Challenge 4

challenge_4

abc_poll

More data wrangling: pivoting

Author

Matthew Weiner

Published

March 29, 2023

Code

library(tidyverse)

knitr::opts_chunk$set(echo = TRUE, warning=FALSE, message=FALSE)

Challenge Overview

Today’s challenge is to:

read in a data set, and describe the data set using both words and any supporting information (e.g., tables, etc)
tidy data (as needed, including sanity checks)
identify variables that need to be mutated
mutate variables and sanity check all mutations

Read in data

Read in one (or more) of the following datasets, using the correct R package and command.

abc_poll.csv ⭐
poultry_tidy.xlsx or organiceggpoultry.xls⭐⭐
FedFundsRate.csv⭐⭐⭐
hotel_bookings.csv⭐⭐⭐⭐
debt_in_trillions.xlsx ⭐⭐⭐⭐⭐

Introduction

For this challenge I chose to investigate the abc_poll dataset

Understanding the Data

The first thing I needed to do was to get a better understanding of what this dataset looked like and try to figure out what it was about. I was able to do this in the following code block which examines the shape of the datset as well as the names of the variables.

Code

library(readr)
abc <- read_csv("_data/abc_poll_2021.csv")

# num of rows of dataset
nrow(abc)

[1] 527

Code

#num of cols of dataset
ncol(abc)

[1] 31

Code

#name of all the columns
colnames(abc)

 [1] "id"              "xspanish"        "complete_status" "ppage"          
 [5] "ppeduc5"         "ppeducat"        "ppgender"        "ppethm"         
 [9] "pphhsize"        "ppinc7"          "ppmarit5"        "ppmsacat"       
[13] "ppreg4"          "pprent"          "ppstaten"        "PPWORKA"        
[17] "ppemploy"        "Q1_a"            "Q1_b"            "Q1_c"           
[21] "Q1_d"            "Q1_e"            "Q1_f"            "Q2"             
[25] "Q3"              "Q4"              "Q5"              "QPID"           
[29] "ABCAGE"          "Contact"         "weights_pid"

Code

num_states <- n_distinct(abc$ppstaten)
print(num_states)

[1] 49

These initial investigations have led me to believe that this dataset represents the data collected about participants in some poll, likely political, as part of the news network ABC. Additionally, we can see that this is a nation-wide poll as almost every state is included in the dataset

The variables include personal information about the participants such as their education, their household size, their age, etc. There are also variables related to the questions asked to the partipants:

Code

abc_Q <- abc %>% select(starts_with("Q"))%>% colnames(.)
print(abc_Q)

 [1] "Q1_a" "Q1_b" "Q1_c" "Q1_d" "Q1_e" "Q1_f" "Q2"   "Q3"   "Q4"   "Q5"  
[11] "QPID"

Tidy Data

When tidying up this data, we first want to check if there are any missing entries in the dataset.

Code

#count number of missing entries 
sum(is.na(abc))

[1] 0

The above codeblock shows us that there is no missing data in the typical form.

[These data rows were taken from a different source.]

-- pv_equiv track=rewrite | github.com/things-0/denison_2026 | oli/main_code/ppxf_funcs.py | assign_narrow_components
-- ===== SOURCE A (Python) =====
-- def assign_narrow_components(
--     gas_names: list[str],
-- ) -> tuple[list[int], int]:
--     """
--     Uses a grouping scheme to assign component numbers to emission lines.
--
--     Parameters
--     ----------
--     gas_names: list[str]
--         The names of the gas lines to assign components to.
--
--     Returns:
--         component_list: List of component numbers (one per gas line)
--         max_component: Highest component number used
--     """
--
--     # Define groupings
--     narrow_balmer = ['H10', 'H9', 'H8', 'Heps', 'Hdelta', 'Hgamma', 'Hbeta', 'Halpha']
--     oii_doublet = ['[OII]3726', '[OII]3729']
--     sii_doublet = ['[SII]6716', '[SII]6731']
--     neiii_doublet = ['[NeIII]3968', '[NeIII]3869']
--
--     # Map individual lines to components
--     other_lines = [
--         'HeII4687',
--         'HeI5876',
--         '[OIII]5007_d',
--         '[OI]6300_d',
--         '[NII]6583_d'
--     ]
--
--     component_list = []
--
--     groups_line_nums = {}
--     for line in gas_names:
--         if line in narrow_balmer:
--             groups_line_nums.setdefault("narrow_balmer", len(groups_line_nums)+1)
--             component_list.append(groups_line_nums["narrow_balmer"])
--         elif line in oii_doublet:
--             groups_line_nums.setdefault("oii_doublet", len(groups_line_nums)+1)
--             component_list.append(groups_line_nums["oii_doublet"])
--         elif line in sii_doublet:
--             groups_line_nums.setdefault("sii_doublet", len(groups_line_nums)+1)
--             component_list.append(groups_line_nums["sii_doublet"])
--         elif line in neiii_doublet:
--             groups_line_nums.setdefault("neiii_doublet", len(groups_line_nums)+1)
--             component_list.append(groups_line_nums["neiii_doublet"])
--         elif line in other_lines:
--             groups_line_nums.setdefault("other_lines", len(groups_line_nums)+1)
--             component_list.append(groups_line_nums["other_lines"])
--         else:
--             raise ValueError(f"Unknown emission line: {line}")
--
--     max_component = max(component_list) if component_list else 0
--
--     return component_list, max_component
-- ===== SOURCE B (Python) =====
-- def assign_narrow_components(
--     gas_names: list[str],
-- ) -> tuple[list[int], int]:
--     groups = [
--         ['H10', 'H9', 'H8', 'Heps', 'Hdelta', 'Hgamma', 'Hbeta', 'Halpha'],
--         ['[OII]3726', '[OII]3729'],
--         ['[SII]6716', '[SII]6731'],
--         ['[NeIII]3968', '[NeIII]3869'],
--         ['HeII4687', 'HeI5876', '[OIII]5007_d', '[OI]6300_d', '[NII]6583_d'],
--     ]
--
--     def gid(line):
--         for i, grp in enumerate(groups):
--             if line in grp:
--                 return i
--         raise ValueError(f"Unknown emission line: {line}")
--
--     # stage 1: reduce each name to its group id
--     gids = [gid(line) for line in gas_names]
--     # stage 2: the distinct group ids in order of first appearance
--     order = []
--     for g in gids:
--         if g not in order:
--             order.append(g)
--     # stage 3: a component number is one plus the rank of the group's first appearance
--     return [order.index(g) + 1 for g in gids], len(order)
-- ===== Notes on version B (the rewrite author's own statement) =====
-- stated objective: alternative
-- what changed: Replaces A's one-pass dict-of-running-counters (setdefault with len(dict)+1 inside the branch chain) by a staged pipeline: map each name to a group id, dedup the ids in first-appearance order, then derive each component number as rank-in-dedup+1 and the maximum as the dedup's length instead of max().
import Mathlib
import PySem

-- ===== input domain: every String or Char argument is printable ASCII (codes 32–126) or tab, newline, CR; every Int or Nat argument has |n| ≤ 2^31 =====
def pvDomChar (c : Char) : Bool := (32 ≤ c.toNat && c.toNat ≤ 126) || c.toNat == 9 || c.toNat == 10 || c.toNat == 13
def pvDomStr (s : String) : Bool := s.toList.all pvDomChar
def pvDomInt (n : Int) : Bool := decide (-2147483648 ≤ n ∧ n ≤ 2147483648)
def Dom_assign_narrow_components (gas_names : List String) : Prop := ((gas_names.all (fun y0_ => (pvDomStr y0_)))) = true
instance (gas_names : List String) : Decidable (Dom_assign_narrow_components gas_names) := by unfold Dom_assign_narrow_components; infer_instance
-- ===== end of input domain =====

-- B replaces A's single pass with a dict of running counters by a staged pipeline:
-- name -> group id, ordered dedup of the ids, then rank-in-dedup+1 per id and the
-- dedup's length as the maximum (alternative decomposition; same cost class).

-- ===== PORT A =====
-- A's five group lists
def pvNarrowBalmer : List String := ["H10", "H9", "H8", "Heps", "Hdelta", "Hgamma", "Hbeta", "Halpha"]
def pvOiiDoublet : List String := ["[OII]3726", "[OII]3729"]
def pvSiiDoublet : List String := ["[SII]6716", "[SII]6731"]
def pvNeiiiDoublet : List String := ["[NeIII]3968", "[NeIII]3869"]
def pvOtherLines : List String := ["HeII4687", "HeI5876", "[OIII]5007_d", "[OI]6300_d", "[NII]6583_d"]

However if we look at the results of the different questions asked to the participants we can see that there is a value called Skipped:

Code

table(abc$Q1_a)


   Approve Disapprove    Skipped 
       329        193          5

In order to clean this data up, we want to instead replace all Skipped questions with NA instead as this will make any future actions on this dataset easier.

Code

abc <- abc %>% mutate(across(starts_with("Q"), ~ifelse(.=="Skipped", NA, .)))

This codeblock will change every value that is Skipped to be NA instead. We can then view the results as part of our sanity check:

Code

table(abc$Q1_a)


   Approve Disapprove 
       329        193

We can also confirm that this worked by checking the number of missing entries again:

Code

sum(is.na(abc))

[1] 86

Another thing we could fix with this dataset is the format for some of the variables. For instance, the values of the variable QPID are:

Code

unique(abc$QPID)

[1] "A Democrat"     "An Independent" "Something else" "A Republican"  
[5] NA

While this is not a big deal, the articles at the start of each variable name are unnecessary and so we can mutate the dataset in order to remove those:

Code

abc <- abc %>%
  mutate(QPID = gsub("^A\\s|^An\\s", "", QPID))

Now we can perform a sanity check on this dataset to make sure that the articles were removed properly:

Code

table(abc$QPID)


      Democrat    Independent     Republican Something else 
           176            168            152             28

Conclusion

In this challenge we saw how we were able to use R commands in order to mutate our dataset to improve readability and performance.